Dataset entries
● ● ● ●
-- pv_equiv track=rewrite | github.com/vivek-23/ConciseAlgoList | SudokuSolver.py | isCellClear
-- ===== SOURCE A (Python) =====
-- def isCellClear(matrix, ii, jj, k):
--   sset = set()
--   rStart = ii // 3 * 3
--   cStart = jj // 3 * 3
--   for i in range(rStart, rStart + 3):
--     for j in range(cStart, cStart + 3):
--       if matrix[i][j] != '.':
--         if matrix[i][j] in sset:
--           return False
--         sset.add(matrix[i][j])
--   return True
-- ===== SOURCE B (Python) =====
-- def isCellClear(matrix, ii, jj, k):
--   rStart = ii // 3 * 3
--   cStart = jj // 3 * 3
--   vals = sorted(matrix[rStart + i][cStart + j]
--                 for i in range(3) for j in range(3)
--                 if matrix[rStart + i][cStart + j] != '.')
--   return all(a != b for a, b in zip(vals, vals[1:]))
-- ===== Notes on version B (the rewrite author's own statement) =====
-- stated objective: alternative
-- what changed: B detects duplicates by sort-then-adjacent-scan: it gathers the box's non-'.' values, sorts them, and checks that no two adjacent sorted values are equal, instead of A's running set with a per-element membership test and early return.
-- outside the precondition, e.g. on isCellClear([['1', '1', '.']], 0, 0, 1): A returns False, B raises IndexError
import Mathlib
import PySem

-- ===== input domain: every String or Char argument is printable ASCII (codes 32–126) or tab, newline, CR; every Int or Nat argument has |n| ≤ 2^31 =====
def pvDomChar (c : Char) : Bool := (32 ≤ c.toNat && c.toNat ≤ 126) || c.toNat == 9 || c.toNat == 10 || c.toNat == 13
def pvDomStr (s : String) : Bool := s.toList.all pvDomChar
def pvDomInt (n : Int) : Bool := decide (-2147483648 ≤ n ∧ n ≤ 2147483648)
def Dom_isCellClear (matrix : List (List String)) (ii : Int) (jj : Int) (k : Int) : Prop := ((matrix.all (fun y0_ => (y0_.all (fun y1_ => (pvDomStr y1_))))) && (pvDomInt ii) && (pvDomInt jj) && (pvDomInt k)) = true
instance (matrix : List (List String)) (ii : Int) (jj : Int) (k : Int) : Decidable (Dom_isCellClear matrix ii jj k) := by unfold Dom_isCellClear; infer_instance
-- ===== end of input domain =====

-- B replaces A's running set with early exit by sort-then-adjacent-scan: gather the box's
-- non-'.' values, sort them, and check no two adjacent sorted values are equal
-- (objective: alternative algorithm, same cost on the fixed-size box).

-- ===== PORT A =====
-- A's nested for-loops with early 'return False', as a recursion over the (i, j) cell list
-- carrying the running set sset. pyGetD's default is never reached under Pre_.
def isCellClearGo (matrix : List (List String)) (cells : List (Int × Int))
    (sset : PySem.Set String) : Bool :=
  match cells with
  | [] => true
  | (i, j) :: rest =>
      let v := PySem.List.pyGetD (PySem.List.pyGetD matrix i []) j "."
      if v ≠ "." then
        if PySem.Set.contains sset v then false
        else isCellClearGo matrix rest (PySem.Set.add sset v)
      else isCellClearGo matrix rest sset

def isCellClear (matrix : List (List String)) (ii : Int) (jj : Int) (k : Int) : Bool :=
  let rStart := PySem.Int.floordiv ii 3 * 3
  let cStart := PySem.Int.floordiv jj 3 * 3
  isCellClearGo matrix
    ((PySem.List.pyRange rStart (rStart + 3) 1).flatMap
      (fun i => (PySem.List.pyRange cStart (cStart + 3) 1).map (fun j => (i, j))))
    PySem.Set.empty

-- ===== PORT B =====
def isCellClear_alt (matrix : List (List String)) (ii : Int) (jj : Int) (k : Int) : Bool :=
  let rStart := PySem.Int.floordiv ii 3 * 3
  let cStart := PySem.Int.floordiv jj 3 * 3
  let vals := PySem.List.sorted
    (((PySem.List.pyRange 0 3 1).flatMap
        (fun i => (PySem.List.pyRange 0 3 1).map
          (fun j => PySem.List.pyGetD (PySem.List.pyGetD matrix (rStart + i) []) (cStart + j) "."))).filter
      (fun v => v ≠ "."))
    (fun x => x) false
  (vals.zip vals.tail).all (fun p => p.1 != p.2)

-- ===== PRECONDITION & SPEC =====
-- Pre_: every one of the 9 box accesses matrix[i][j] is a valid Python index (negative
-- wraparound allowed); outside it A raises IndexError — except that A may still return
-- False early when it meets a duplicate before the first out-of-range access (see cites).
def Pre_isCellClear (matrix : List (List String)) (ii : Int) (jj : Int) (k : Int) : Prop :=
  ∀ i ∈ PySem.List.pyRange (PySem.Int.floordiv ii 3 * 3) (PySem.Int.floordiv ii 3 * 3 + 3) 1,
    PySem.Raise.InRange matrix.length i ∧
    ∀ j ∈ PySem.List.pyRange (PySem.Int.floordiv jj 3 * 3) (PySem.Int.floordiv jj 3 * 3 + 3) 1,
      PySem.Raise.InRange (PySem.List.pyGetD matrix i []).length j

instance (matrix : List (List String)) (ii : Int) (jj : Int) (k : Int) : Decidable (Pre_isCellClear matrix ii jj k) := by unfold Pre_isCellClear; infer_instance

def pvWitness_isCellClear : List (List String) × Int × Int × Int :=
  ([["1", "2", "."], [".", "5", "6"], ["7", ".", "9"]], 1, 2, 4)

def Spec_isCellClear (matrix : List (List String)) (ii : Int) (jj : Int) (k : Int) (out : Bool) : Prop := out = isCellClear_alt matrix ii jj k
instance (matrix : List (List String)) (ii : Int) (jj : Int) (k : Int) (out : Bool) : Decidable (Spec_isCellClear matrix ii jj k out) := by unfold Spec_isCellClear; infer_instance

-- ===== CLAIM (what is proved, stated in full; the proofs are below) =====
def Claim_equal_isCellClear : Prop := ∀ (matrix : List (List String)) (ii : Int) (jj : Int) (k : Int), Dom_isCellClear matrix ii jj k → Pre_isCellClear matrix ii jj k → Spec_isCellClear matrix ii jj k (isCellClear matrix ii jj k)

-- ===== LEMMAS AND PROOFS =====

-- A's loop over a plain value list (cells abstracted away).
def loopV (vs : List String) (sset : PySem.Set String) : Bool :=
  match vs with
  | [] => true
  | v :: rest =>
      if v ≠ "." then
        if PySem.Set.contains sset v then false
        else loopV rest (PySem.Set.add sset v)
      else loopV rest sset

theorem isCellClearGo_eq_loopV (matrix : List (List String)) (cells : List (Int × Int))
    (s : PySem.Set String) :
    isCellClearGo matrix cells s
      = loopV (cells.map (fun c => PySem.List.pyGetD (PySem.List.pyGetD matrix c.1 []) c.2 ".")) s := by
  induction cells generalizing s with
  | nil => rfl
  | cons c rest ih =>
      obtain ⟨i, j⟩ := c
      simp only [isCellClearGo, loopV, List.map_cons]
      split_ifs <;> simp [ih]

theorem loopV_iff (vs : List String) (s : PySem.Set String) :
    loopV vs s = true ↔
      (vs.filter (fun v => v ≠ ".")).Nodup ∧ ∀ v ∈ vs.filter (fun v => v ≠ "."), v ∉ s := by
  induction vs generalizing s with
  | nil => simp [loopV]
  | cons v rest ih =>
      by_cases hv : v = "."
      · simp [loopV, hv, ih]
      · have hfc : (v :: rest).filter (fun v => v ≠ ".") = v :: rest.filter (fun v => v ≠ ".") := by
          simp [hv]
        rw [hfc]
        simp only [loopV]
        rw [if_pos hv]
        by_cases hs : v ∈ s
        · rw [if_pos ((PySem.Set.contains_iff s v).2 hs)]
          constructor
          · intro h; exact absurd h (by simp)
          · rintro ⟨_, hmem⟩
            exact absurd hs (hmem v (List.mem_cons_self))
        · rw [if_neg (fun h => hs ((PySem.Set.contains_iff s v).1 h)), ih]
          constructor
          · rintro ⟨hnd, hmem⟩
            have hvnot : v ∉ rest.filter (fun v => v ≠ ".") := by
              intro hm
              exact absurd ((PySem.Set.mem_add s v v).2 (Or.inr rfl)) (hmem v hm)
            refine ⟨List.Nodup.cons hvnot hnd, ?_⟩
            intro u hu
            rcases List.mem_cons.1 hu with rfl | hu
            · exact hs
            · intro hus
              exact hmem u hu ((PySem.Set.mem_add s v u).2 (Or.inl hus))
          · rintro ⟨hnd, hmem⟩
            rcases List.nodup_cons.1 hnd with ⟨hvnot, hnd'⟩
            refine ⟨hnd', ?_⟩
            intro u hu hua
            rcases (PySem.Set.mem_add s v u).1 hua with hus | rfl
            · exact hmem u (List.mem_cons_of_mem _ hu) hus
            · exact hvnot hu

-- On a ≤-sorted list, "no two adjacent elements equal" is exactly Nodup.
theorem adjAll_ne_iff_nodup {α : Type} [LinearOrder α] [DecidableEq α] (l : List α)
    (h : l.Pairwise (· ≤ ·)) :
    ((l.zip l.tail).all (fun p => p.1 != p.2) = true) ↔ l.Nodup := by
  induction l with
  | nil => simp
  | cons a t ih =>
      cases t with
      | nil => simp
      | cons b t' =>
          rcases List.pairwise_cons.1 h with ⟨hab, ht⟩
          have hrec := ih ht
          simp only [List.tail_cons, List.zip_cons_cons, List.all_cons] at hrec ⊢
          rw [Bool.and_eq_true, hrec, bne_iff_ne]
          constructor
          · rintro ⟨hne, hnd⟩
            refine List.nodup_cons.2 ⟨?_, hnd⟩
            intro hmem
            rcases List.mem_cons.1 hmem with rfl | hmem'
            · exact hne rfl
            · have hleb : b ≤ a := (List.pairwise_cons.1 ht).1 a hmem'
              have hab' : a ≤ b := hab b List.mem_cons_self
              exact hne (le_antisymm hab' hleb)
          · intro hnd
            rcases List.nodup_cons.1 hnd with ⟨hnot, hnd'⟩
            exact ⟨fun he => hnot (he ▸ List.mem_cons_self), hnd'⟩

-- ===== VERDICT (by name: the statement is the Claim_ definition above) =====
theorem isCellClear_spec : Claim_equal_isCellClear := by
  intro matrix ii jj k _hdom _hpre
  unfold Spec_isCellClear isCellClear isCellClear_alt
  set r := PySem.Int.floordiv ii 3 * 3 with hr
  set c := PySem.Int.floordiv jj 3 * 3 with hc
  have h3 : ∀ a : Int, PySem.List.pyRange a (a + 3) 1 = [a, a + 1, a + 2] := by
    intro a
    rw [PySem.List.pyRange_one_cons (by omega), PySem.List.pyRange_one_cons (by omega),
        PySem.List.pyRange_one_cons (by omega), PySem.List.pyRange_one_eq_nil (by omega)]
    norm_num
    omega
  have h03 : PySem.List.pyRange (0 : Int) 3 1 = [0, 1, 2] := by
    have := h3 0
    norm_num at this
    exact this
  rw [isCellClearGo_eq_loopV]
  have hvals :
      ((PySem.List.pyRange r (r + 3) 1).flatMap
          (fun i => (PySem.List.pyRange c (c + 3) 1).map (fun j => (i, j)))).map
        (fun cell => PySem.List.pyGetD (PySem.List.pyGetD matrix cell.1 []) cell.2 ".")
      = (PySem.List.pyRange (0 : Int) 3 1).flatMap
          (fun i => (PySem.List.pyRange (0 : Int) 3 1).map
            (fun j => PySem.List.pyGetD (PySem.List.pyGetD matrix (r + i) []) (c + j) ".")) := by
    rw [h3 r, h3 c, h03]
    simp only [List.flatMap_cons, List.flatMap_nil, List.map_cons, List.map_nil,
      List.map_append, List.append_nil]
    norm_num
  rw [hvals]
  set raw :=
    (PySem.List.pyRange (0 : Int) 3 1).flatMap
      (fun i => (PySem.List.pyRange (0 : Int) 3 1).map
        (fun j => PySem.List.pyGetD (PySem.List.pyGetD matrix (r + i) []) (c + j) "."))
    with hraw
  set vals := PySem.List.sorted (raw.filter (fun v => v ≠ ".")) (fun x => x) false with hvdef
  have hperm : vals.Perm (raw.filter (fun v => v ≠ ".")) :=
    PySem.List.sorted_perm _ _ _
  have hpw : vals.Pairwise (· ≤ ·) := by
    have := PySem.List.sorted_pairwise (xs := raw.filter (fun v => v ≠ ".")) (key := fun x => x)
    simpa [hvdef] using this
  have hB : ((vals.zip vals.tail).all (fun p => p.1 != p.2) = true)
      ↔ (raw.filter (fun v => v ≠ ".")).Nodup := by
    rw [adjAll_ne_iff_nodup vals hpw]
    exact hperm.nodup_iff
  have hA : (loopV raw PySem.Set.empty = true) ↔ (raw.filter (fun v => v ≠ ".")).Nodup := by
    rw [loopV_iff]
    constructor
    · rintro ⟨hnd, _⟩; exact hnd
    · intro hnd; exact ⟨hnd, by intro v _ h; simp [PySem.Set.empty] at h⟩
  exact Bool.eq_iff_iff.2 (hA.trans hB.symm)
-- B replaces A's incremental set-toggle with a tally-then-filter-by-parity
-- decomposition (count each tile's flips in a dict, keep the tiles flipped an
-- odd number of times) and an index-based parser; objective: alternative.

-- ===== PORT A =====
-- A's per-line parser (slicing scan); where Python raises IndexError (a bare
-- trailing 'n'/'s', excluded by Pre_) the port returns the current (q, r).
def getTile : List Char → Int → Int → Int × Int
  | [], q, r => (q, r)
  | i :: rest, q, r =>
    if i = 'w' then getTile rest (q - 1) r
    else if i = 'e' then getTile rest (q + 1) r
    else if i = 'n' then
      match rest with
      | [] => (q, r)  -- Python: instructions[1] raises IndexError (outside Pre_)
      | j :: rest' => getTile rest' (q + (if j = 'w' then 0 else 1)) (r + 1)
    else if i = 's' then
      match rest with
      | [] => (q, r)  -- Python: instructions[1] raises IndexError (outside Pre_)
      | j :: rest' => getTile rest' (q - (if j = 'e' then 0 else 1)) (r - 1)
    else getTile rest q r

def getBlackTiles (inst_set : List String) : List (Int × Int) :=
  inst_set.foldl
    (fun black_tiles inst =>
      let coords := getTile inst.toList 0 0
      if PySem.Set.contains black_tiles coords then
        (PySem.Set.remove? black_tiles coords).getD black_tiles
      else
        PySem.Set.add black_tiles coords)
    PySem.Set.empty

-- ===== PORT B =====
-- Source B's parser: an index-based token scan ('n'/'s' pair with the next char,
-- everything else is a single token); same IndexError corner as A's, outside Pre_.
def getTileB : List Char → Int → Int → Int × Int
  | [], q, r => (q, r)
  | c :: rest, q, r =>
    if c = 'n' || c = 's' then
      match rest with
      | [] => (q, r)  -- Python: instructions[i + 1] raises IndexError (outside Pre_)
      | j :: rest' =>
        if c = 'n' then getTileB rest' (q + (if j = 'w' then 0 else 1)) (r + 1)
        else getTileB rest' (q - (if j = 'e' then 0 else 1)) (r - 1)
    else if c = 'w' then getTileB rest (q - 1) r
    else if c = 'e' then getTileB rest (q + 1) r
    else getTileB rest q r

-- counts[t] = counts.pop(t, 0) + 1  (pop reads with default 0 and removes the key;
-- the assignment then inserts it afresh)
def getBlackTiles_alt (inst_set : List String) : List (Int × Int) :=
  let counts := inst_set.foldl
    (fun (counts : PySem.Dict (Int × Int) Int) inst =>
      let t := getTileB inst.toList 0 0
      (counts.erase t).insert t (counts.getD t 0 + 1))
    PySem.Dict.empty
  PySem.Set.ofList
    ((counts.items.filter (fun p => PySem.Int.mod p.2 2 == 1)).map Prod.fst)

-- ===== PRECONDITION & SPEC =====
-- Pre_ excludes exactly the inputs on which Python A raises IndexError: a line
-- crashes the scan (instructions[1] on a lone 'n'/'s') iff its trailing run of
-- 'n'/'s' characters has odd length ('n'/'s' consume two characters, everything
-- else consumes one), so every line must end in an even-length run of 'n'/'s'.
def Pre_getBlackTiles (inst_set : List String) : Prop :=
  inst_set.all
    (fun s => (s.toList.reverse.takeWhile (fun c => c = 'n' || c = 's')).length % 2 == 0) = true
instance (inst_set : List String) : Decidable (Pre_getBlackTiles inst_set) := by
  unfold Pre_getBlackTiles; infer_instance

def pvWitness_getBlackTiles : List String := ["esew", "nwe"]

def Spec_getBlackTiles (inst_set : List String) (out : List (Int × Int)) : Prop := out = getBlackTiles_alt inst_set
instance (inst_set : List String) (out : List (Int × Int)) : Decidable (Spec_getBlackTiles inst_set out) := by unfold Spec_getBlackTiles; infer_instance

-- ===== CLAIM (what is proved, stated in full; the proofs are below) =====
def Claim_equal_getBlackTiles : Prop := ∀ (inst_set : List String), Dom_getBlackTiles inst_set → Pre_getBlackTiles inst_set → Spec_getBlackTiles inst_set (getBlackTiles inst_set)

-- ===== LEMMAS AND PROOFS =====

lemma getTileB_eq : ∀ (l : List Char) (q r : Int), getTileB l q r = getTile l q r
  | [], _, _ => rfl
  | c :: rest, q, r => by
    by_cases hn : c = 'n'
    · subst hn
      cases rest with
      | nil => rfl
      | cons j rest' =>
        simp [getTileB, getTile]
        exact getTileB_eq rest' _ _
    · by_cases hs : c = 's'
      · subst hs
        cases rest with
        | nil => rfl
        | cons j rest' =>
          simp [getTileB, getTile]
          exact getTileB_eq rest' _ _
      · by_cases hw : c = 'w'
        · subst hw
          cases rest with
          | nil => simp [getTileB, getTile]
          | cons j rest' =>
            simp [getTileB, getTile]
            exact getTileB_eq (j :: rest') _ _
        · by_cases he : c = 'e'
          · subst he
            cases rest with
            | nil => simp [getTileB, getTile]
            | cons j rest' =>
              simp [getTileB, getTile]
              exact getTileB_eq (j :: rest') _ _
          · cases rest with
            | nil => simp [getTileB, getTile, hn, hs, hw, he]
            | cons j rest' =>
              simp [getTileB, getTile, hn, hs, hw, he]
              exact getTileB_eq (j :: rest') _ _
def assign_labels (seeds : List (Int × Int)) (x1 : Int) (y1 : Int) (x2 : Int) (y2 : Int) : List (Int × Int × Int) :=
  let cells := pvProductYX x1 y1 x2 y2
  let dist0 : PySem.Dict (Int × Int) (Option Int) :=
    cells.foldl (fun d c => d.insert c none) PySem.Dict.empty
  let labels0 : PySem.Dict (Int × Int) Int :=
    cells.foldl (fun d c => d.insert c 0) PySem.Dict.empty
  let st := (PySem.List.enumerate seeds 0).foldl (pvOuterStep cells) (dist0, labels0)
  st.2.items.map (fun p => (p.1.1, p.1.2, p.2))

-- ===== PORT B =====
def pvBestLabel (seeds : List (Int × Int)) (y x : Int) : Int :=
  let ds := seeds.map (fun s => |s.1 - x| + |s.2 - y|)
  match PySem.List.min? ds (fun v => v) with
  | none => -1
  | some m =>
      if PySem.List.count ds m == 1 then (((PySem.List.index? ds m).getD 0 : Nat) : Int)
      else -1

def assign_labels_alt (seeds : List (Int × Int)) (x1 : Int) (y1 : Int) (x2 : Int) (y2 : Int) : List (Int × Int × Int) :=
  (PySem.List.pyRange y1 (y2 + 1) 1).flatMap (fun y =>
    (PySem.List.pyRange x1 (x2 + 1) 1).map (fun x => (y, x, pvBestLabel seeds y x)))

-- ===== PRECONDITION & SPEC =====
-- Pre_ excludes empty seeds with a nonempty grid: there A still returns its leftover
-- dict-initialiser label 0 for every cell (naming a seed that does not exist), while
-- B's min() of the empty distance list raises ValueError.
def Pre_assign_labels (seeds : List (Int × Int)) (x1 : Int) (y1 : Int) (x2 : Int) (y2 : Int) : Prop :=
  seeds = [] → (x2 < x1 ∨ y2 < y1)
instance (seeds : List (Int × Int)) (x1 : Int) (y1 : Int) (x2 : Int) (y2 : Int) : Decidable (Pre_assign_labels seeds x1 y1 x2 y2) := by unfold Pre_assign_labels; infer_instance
● ● ● ●
Give back precisely the lines above that start at the line containing "else loopV rest (PySem.Set.add" and end at the line containing "refine ⟨List.Nodup.cons hvnot", inclusive. No other lines belong in the output.

→ Solution to this problem
        else loopV rest (PySem.Set.add sset v)
      else loopV rest sset

theorem isCellClearGo_eq_loopV (matrix : List (List String)) (cells : List (Int × Int))
    (s : PySem.Set String) :
    isCellClearGo matrix cells s
      = loopV (cells.map (fun c => PySem.List.pyGetD (PySem.List.pyGetD matrix c.1 []) c.2 ".")) s := by
  induction cells generalizing s with
  | nil => rfl
  | cons c rest ih =>
      obtain ⟨i, j⟩ := c
      simp only [isCellClearGo, loopV, List.map_cons]
      split_ifs <;> simp [ih]

theorem loopV_iff (vs : List String) (s : PySem.Set String) :
    loopV vs s = true ↔
      (vs.filter (fun v => v ≠ ".")).Nodup ∧ ∀ v ∈ vs.filter (fun v => v ≠ "."), v ∉ s := by
  induction vs generalizing s with
  | nil => simp [loopV]
  | cons v rest ih =>
      by_cases hv : v = "."
      · simp [loopV, hv, ih]
      · have hfc : (v :: rest).filter (fun v => v ≠ ".") = v :: rest.filter (fun v => v ≠ ".") := by
          simp [hv]
        rw [hfc]
        simp only [loopV]
        rw [if_pos hv]
        by_cases hs : v ∈ s
        · rw [if_pos ((PySem.Set.contains_iff s v).2 hs)]
          constructor
          · intro h; exact absurd h (by simp)
          · rintro ⟨_, hmem⟩
            exact absurd hs (hmem v (List.mem_cons_self))
        · rw [if_neg (fun h => hs ((PySem.Set.contains_iff s v).1 h)), ih]
          constructor
          · rintro ⟨hnd, hmem⟩
            have hvnot : v ∉ rest.filter (fun v => v ≠ ".") := by
              intro hm
              exact absurd ((PySem.Set.mem_add s v v).2 (Or.inr rfl)) (hmem v hm)
            refine ⟨List.Nodup.cons hvnot hnd, ?_⟩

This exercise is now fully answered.